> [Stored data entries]
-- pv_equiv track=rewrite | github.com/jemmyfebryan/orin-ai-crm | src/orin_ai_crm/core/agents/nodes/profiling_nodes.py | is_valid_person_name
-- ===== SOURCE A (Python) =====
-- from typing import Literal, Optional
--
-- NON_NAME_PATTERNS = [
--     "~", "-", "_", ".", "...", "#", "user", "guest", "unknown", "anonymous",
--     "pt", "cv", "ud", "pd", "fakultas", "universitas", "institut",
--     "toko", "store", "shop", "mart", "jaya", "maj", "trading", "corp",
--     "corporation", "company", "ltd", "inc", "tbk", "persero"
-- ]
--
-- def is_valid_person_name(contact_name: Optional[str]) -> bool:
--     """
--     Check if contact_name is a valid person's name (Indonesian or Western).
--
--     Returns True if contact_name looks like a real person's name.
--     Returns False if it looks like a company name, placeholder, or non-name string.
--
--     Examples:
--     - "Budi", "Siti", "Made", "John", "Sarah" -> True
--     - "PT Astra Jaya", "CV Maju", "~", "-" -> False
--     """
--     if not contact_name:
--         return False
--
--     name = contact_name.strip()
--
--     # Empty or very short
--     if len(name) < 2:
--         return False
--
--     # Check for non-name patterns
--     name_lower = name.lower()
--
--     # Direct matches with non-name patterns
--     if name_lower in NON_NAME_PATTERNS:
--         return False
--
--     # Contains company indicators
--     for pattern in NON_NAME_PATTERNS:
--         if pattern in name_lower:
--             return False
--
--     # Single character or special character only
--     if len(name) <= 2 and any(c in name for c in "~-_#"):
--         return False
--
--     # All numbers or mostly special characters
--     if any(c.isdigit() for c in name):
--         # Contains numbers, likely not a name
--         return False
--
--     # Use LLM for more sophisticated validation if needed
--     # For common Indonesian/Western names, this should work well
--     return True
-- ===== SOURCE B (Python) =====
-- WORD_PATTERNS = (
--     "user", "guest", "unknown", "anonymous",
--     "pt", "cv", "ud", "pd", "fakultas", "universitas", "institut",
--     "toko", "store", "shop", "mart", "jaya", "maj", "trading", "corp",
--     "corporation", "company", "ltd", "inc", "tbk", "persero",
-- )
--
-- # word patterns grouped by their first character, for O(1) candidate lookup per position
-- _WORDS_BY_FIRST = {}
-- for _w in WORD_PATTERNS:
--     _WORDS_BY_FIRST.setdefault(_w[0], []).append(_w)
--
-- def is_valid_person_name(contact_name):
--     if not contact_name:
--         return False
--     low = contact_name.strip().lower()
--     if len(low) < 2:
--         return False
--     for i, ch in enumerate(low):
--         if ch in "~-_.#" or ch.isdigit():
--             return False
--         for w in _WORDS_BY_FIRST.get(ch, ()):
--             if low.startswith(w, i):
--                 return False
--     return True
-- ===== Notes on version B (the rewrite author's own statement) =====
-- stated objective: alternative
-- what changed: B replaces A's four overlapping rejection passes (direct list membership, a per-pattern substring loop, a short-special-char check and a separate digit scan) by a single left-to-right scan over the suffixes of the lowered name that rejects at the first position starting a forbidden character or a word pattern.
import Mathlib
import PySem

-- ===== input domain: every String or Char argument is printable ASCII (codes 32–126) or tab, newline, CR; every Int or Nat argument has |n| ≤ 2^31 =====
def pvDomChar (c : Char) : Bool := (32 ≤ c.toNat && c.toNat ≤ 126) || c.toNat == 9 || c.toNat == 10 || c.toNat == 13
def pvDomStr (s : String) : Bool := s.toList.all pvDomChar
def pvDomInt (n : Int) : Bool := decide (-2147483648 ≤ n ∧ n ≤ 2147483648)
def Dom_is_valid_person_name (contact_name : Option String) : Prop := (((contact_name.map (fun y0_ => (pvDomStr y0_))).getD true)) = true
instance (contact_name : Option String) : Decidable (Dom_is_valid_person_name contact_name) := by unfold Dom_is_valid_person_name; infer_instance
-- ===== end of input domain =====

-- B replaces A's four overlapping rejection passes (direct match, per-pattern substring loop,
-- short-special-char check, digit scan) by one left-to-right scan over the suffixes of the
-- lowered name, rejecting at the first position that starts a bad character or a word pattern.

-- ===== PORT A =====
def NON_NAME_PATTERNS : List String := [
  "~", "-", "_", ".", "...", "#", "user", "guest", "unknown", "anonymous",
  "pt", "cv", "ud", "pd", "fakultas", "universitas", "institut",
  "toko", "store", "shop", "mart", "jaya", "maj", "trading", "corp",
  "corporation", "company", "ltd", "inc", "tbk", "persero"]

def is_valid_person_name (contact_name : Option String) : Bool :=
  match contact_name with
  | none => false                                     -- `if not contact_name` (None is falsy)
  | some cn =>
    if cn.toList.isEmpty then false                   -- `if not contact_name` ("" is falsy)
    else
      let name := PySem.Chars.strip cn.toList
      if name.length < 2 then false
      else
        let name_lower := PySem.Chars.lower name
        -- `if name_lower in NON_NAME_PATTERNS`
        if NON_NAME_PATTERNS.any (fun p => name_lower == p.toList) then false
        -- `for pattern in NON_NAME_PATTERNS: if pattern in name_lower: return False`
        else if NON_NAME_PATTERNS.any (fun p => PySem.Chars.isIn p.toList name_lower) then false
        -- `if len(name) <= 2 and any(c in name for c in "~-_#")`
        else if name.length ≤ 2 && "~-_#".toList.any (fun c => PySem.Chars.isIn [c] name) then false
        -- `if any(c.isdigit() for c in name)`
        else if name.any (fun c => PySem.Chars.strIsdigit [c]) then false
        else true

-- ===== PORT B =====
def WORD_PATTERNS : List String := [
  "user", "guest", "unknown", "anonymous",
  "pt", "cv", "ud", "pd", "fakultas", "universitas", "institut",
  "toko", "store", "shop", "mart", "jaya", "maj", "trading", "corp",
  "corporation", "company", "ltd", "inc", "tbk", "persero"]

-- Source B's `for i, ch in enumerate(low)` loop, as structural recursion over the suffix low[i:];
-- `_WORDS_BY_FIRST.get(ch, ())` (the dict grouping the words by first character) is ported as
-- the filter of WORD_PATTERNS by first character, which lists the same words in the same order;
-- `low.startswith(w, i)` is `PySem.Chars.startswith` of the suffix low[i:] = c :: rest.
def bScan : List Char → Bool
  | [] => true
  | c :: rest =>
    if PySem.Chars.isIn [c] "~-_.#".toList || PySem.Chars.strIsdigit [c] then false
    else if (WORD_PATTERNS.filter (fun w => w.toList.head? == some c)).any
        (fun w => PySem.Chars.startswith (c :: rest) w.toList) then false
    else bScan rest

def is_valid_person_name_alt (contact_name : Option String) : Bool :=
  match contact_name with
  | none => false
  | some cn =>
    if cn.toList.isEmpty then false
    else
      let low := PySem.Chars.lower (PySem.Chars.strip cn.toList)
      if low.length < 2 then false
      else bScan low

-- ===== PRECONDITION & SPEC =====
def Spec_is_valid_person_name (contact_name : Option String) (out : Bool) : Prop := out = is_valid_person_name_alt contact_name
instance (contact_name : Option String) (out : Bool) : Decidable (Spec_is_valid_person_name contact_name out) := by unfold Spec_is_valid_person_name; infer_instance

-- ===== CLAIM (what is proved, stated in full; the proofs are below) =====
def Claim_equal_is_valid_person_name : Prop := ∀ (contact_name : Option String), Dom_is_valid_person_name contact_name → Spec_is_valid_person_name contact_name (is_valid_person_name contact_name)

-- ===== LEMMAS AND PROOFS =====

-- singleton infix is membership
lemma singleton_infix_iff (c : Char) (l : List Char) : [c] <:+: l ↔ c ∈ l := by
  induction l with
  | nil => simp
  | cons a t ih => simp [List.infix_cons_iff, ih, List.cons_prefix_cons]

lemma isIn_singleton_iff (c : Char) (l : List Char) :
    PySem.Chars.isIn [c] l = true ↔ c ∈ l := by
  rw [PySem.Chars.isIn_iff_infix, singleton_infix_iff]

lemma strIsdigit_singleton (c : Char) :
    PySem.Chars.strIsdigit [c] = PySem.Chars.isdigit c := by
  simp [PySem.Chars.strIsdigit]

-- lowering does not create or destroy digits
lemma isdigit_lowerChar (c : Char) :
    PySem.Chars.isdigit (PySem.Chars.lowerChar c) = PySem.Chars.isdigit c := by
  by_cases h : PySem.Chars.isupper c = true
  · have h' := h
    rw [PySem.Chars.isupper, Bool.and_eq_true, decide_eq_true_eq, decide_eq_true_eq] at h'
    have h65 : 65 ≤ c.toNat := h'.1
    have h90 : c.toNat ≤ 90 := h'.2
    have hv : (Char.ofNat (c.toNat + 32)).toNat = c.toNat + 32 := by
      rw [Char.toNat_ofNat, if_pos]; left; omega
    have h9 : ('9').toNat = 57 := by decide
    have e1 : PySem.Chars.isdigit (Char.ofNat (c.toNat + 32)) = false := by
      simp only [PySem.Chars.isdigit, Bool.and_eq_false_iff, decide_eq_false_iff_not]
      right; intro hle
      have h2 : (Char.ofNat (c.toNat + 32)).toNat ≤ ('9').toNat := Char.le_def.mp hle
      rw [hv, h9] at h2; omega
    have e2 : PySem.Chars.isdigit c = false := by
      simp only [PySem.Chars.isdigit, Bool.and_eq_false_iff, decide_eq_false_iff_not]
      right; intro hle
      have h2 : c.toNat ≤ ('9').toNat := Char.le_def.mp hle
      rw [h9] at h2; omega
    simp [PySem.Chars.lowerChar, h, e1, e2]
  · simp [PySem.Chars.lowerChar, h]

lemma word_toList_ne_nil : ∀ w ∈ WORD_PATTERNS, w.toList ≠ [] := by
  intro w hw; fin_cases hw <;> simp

---

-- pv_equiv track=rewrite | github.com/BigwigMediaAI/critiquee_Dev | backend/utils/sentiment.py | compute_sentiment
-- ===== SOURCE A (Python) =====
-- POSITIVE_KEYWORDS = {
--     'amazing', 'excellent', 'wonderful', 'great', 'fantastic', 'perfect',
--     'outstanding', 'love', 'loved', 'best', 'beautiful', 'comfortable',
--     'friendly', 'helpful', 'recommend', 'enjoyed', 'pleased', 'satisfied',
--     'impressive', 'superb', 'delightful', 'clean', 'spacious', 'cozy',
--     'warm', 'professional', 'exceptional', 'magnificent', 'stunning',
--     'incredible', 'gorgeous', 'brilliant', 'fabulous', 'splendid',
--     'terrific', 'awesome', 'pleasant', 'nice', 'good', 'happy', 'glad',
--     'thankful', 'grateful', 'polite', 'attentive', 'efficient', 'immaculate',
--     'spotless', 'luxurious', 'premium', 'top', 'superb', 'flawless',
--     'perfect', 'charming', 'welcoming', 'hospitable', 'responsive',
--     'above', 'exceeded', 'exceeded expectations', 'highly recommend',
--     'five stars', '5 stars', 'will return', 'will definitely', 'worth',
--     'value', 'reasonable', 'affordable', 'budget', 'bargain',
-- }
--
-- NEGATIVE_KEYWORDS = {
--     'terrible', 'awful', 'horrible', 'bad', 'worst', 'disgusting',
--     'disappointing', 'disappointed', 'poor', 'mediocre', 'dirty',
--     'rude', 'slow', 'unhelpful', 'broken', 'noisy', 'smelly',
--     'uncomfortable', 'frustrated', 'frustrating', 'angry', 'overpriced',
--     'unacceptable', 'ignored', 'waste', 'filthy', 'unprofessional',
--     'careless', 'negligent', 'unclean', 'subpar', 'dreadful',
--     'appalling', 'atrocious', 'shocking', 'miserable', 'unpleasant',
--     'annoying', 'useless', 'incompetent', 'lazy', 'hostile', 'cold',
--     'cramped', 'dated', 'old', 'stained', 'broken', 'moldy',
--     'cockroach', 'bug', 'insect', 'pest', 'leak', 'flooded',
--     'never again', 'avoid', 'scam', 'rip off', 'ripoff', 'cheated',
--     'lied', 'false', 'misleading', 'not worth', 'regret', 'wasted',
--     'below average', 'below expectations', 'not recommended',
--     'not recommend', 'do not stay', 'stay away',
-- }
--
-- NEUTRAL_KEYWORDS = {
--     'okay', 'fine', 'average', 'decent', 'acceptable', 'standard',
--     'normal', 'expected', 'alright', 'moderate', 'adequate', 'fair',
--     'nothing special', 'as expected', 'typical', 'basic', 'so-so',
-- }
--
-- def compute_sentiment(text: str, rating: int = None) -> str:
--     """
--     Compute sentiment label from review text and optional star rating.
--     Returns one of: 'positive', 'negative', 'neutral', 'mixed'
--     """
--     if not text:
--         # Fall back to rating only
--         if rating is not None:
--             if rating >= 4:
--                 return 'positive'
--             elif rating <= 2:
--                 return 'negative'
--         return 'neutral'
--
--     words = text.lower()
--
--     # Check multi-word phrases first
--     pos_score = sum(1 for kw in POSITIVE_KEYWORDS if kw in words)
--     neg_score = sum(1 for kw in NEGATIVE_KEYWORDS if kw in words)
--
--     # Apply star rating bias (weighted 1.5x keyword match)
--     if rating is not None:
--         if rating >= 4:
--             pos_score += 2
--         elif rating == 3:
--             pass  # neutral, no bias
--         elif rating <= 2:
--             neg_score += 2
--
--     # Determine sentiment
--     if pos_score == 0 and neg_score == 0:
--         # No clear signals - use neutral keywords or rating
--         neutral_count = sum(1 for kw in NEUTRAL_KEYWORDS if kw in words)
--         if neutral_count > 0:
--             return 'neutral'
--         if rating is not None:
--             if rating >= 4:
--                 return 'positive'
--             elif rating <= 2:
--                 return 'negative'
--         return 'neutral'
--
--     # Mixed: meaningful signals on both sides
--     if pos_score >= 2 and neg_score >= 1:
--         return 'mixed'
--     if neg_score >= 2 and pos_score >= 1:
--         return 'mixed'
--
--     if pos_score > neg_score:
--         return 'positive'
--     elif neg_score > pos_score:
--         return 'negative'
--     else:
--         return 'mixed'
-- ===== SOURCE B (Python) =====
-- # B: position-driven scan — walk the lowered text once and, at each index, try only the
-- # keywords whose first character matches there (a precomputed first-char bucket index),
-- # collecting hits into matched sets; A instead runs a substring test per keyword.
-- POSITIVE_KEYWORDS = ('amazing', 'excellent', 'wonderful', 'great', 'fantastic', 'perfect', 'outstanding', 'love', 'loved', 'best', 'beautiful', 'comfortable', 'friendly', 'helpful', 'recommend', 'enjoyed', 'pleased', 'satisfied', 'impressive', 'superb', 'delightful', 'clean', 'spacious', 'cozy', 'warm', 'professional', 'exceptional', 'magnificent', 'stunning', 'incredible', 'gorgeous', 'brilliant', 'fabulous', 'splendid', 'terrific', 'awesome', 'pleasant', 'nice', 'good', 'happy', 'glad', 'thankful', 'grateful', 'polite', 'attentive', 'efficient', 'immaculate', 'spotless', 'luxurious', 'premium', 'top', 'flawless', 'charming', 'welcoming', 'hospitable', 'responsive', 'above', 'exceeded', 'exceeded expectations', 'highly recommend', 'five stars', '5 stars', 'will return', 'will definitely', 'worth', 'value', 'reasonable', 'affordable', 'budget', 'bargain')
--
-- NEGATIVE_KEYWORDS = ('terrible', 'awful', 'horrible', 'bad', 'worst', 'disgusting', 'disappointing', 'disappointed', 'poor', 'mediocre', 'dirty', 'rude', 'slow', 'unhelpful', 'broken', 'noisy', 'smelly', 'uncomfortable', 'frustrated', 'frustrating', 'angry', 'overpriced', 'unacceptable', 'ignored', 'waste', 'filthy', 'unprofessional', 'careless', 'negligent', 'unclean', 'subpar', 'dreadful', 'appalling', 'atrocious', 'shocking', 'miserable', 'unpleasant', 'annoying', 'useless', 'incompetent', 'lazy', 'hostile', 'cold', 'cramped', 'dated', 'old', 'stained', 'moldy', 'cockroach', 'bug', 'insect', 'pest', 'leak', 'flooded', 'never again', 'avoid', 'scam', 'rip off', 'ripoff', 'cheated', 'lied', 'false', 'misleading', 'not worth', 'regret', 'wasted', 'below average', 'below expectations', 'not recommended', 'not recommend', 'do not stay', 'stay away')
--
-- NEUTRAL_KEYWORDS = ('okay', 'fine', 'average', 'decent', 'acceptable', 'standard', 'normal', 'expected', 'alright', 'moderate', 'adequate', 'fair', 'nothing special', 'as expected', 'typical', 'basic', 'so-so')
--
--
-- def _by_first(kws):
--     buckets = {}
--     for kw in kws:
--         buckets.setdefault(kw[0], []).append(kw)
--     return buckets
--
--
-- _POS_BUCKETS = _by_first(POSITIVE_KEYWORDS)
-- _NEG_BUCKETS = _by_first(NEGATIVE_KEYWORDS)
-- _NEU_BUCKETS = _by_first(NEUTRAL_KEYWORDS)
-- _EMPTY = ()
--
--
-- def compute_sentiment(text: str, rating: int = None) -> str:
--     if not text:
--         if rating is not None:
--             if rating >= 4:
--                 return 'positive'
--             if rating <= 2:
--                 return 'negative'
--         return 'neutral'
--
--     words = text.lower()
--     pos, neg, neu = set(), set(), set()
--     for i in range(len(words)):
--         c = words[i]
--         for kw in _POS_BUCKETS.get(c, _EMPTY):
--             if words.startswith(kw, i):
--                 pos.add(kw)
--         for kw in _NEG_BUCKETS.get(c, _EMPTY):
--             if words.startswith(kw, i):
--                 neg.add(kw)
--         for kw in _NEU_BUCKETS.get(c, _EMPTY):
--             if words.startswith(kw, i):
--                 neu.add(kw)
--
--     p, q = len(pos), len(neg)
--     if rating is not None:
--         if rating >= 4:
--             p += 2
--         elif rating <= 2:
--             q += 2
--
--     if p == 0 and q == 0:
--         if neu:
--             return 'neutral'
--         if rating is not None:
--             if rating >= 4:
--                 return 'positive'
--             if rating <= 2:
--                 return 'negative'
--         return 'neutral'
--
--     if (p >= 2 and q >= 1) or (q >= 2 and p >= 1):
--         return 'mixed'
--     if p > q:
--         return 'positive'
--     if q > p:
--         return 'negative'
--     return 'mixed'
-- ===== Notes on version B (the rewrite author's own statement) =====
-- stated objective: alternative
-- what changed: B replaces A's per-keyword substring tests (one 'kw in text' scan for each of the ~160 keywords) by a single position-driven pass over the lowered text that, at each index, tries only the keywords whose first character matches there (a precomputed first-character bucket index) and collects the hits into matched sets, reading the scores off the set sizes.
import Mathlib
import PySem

* * *

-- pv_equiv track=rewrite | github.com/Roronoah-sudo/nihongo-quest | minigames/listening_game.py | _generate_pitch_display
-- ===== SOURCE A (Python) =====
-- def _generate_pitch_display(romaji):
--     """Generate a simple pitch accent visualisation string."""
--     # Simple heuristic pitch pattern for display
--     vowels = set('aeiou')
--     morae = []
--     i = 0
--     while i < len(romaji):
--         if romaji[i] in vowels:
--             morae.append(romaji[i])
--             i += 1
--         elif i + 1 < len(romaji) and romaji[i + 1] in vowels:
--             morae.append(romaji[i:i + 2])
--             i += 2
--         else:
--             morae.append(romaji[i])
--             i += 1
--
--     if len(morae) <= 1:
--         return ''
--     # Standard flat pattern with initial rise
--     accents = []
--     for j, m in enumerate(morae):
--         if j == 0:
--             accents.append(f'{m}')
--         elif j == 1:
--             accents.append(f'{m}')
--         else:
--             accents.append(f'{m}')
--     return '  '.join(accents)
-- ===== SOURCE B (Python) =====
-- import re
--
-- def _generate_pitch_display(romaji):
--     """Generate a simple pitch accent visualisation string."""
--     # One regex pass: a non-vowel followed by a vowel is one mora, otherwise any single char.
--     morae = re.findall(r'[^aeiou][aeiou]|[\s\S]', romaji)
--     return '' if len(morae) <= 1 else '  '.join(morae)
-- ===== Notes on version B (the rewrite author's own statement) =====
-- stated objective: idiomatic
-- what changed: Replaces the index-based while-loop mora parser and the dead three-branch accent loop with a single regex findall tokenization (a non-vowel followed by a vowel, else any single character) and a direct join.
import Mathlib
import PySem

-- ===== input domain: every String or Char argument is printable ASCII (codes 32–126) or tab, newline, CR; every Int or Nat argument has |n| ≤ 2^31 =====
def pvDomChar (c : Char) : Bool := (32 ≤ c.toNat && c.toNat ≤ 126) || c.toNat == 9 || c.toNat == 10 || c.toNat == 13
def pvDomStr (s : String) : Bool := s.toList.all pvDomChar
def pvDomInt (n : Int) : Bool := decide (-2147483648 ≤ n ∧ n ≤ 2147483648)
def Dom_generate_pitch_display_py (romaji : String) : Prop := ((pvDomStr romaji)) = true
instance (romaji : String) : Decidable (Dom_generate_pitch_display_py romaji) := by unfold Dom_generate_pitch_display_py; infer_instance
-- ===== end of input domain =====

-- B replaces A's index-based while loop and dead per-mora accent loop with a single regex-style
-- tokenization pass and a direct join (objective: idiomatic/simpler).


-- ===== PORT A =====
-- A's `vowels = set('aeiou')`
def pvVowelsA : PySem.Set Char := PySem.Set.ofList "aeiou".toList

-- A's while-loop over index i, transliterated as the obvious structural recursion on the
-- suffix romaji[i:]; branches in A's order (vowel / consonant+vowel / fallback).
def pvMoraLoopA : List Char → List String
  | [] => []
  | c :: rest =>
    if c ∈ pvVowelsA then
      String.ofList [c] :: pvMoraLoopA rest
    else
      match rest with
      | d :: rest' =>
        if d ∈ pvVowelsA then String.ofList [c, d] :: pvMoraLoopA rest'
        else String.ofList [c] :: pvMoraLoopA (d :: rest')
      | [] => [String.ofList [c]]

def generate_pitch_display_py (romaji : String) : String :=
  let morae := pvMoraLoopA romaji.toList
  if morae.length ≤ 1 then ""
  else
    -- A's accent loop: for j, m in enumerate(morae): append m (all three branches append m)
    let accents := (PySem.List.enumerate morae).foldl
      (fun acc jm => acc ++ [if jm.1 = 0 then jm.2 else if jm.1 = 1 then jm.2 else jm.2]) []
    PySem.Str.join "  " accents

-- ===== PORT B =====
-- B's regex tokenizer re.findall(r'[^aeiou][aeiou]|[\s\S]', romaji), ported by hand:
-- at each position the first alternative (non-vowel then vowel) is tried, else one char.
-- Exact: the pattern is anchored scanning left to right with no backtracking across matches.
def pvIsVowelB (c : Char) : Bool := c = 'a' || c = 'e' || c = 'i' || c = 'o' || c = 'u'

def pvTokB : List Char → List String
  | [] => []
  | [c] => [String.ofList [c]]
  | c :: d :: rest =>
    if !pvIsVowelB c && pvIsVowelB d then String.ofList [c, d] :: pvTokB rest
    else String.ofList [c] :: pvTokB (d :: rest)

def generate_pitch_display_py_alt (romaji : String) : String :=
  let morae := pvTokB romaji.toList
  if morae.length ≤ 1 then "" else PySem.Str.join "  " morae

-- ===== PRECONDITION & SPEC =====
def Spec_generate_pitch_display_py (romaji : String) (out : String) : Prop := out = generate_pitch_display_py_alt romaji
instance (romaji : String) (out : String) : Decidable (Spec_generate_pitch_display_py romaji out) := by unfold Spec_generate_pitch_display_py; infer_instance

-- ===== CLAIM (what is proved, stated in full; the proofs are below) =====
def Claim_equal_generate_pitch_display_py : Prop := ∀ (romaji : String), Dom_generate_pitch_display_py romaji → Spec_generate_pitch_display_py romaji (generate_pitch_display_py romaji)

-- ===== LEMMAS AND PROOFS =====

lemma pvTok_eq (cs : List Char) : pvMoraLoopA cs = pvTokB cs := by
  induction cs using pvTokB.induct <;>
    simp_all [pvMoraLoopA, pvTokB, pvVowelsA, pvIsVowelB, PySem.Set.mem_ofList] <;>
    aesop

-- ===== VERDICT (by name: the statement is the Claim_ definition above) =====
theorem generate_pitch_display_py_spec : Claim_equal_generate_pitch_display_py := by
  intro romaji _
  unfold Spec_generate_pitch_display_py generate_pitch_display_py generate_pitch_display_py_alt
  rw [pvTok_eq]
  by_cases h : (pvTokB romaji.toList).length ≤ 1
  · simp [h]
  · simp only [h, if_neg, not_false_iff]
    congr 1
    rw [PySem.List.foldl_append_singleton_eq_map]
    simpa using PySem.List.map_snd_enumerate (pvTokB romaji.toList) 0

> [Activity] Whenever a line in the records above contains the string "filter", copy that line.

> [Result for this task]
-- the filter of WORD_PATTERNS by first character, which lists the same words in the same order;
    else if (WORD_PATTERNS.filter (fun w => w.toList.head? == some c)).any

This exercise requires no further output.